| What the task asks |
The lines to repeat are those below from the one containing "intro road _ hpre" down to the one containing "exact (foldZ_eq_foldB t", both included; reproduce them exactly and nothing else.

| Exercise inputs |
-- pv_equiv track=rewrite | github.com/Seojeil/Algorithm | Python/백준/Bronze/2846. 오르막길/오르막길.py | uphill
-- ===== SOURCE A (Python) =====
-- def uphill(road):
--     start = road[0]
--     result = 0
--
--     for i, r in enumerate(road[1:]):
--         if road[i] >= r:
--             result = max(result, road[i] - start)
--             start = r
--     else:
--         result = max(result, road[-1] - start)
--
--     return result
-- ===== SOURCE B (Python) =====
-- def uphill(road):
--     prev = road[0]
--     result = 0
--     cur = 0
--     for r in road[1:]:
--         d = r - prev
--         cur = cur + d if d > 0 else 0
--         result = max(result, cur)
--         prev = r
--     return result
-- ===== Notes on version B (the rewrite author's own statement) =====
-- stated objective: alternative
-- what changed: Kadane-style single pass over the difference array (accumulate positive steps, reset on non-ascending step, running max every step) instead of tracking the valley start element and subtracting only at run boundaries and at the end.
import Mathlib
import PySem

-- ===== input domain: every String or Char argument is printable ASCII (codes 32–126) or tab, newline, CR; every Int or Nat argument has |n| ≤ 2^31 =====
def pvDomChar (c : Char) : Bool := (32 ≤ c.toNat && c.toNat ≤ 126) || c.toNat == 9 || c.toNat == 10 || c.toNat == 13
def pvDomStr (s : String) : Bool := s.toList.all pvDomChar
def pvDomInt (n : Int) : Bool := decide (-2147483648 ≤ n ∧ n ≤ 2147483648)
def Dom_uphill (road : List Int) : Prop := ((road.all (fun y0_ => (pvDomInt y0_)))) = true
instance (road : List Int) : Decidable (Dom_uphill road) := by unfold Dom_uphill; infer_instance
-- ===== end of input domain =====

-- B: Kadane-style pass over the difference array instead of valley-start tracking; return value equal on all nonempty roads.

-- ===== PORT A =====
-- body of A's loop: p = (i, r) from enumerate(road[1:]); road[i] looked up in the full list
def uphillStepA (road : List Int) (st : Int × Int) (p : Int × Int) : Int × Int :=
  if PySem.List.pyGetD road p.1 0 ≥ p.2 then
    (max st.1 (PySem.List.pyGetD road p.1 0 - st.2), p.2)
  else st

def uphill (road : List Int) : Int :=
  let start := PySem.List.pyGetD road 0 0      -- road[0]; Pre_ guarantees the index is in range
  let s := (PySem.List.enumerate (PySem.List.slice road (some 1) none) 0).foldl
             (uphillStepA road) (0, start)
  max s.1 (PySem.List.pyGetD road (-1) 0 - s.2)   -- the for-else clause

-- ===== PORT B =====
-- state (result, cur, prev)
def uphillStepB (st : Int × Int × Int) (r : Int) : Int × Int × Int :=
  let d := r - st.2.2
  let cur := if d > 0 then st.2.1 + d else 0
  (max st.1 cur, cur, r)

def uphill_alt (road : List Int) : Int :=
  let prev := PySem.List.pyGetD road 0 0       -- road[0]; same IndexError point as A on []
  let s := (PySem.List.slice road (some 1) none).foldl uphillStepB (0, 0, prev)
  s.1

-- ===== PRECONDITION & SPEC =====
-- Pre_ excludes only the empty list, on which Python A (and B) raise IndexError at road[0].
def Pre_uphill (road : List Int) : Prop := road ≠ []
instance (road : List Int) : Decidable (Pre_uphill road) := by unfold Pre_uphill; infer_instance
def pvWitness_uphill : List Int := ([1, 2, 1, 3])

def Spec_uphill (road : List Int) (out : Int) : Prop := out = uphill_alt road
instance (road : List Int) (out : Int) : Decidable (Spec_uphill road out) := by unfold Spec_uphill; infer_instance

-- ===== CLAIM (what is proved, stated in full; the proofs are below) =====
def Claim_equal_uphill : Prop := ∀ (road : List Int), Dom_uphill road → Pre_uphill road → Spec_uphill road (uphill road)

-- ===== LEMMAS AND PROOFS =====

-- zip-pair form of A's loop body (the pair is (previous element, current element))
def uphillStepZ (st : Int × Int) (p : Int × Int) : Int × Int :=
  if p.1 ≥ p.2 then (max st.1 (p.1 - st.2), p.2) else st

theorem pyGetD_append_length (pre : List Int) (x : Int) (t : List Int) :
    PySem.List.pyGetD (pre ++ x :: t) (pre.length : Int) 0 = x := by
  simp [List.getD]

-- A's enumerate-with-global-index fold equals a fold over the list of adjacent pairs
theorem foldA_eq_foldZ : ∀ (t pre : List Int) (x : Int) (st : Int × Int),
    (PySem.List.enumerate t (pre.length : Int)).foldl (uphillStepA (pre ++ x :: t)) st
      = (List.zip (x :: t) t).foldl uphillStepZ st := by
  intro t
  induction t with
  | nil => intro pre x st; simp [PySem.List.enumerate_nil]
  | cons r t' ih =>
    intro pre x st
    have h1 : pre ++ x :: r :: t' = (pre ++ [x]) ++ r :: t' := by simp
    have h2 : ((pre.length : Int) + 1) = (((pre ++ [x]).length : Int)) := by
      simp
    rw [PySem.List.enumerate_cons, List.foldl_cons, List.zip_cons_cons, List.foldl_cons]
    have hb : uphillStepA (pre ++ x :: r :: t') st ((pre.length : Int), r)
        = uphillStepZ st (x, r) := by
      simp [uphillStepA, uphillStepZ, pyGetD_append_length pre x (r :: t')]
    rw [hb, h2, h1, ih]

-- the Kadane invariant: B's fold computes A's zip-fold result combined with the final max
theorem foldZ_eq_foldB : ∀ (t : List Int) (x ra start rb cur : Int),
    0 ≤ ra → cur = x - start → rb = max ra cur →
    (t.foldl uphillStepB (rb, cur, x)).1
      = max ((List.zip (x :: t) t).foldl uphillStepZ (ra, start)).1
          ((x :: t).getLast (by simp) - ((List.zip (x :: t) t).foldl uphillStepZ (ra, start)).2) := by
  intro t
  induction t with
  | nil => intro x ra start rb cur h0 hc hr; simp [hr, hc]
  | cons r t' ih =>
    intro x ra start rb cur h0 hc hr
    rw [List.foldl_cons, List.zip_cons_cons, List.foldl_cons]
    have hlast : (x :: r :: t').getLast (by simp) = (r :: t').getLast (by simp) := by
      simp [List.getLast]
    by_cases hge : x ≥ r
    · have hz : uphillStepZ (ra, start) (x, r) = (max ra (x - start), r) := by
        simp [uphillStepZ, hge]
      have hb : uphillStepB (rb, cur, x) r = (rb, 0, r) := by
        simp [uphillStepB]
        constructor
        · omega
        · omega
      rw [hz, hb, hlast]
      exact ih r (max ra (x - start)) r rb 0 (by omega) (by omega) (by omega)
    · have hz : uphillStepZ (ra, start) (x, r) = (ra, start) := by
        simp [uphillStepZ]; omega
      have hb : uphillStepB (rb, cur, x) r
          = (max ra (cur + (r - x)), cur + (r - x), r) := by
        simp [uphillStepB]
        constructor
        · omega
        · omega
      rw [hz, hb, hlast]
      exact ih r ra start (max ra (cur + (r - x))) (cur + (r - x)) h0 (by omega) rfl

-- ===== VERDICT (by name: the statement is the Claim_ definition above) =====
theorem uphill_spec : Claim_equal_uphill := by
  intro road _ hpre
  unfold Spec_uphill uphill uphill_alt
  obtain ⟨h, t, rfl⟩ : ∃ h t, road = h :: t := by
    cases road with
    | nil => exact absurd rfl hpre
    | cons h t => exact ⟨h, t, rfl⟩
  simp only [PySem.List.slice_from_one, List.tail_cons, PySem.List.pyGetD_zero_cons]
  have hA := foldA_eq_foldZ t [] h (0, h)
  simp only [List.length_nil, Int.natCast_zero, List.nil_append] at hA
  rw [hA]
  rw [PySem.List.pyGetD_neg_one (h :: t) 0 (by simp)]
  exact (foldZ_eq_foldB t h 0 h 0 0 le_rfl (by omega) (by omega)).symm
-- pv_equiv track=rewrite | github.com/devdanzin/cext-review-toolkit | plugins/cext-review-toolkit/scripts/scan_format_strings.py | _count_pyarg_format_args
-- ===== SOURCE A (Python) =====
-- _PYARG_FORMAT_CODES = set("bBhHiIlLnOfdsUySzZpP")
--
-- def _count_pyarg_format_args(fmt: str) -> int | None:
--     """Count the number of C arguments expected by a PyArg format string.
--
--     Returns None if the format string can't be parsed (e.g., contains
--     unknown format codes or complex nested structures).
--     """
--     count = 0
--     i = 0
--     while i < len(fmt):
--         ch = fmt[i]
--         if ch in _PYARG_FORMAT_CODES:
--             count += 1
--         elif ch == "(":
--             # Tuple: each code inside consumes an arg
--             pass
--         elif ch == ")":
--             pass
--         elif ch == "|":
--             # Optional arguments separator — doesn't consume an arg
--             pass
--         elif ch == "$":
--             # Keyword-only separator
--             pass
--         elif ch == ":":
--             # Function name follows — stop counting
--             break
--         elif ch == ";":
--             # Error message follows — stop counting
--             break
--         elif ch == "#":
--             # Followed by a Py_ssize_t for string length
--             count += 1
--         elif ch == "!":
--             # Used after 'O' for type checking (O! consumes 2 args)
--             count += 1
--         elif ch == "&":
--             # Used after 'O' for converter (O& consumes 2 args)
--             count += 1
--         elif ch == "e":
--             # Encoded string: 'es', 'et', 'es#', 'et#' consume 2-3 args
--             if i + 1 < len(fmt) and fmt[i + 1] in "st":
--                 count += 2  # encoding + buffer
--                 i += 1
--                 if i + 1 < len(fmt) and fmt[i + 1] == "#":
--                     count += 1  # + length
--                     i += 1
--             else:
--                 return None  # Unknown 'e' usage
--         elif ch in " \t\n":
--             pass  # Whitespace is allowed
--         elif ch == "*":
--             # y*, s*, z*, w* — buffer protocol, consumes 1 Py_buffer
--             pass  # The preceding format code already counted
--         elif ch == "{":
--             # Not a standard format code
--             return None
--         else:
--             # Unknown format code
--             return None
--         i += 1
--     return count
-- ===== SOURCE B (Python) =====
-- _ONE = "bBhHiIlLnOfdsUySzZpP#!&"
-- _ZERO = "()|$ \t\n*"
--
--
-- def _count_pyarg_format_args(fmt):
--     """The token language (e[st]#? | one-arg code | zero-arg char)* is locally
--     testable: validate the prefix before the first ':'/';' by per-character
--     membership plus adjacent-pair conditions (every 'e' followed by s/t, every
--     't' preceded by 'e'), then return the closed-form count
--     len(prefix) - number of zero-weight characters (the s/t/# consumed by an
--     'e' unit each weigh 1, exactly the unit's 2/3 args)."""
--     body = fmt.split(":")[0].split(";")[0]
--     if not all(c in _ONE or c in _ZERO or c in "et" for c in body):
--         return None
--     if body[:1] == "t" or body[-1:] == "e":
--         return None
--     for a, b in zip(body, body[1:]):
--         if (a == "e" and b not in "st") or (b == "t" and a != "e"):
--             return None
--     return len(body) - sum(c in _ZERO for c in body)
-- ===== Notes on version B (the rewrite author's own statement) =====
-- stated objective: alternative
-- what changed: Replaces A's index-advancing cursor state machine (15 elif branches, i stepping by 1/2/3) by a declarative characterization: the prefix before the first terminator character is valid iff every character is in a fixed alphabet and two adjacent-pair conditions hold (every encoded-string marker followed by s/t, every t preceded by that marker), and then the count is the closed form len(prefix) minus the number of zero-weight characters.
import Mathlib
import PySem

| Written response |
  intro road _ hpre
  unfold Spec_uphill uphill uphill_alt
  obtain ⟨h, t, rfl⟩ : ∃ h t, road = h :: t := by
    cases road with
    | nil => exact absurd rfl hpre
    | cons h t => exact ⟨h, t, rfl⟩
  simp only [PySem.List.slice_from_one, List.tail_cons, PySem.List.pyGetD_zero_cons]
  have hA := foldA_eq_foldZ t [] h (0, h)
  simp only [List.length_nil, Int.natCast_zero, List.nil_append] at hA
  rw [hA]
  rw [PySem.List.pyGetD_neg_one (h :: t) 0 (by simp)]
  exact (foldZ_eq_foldB t h 0 h 0 0 le_rfl (by omega) (by omega)).symm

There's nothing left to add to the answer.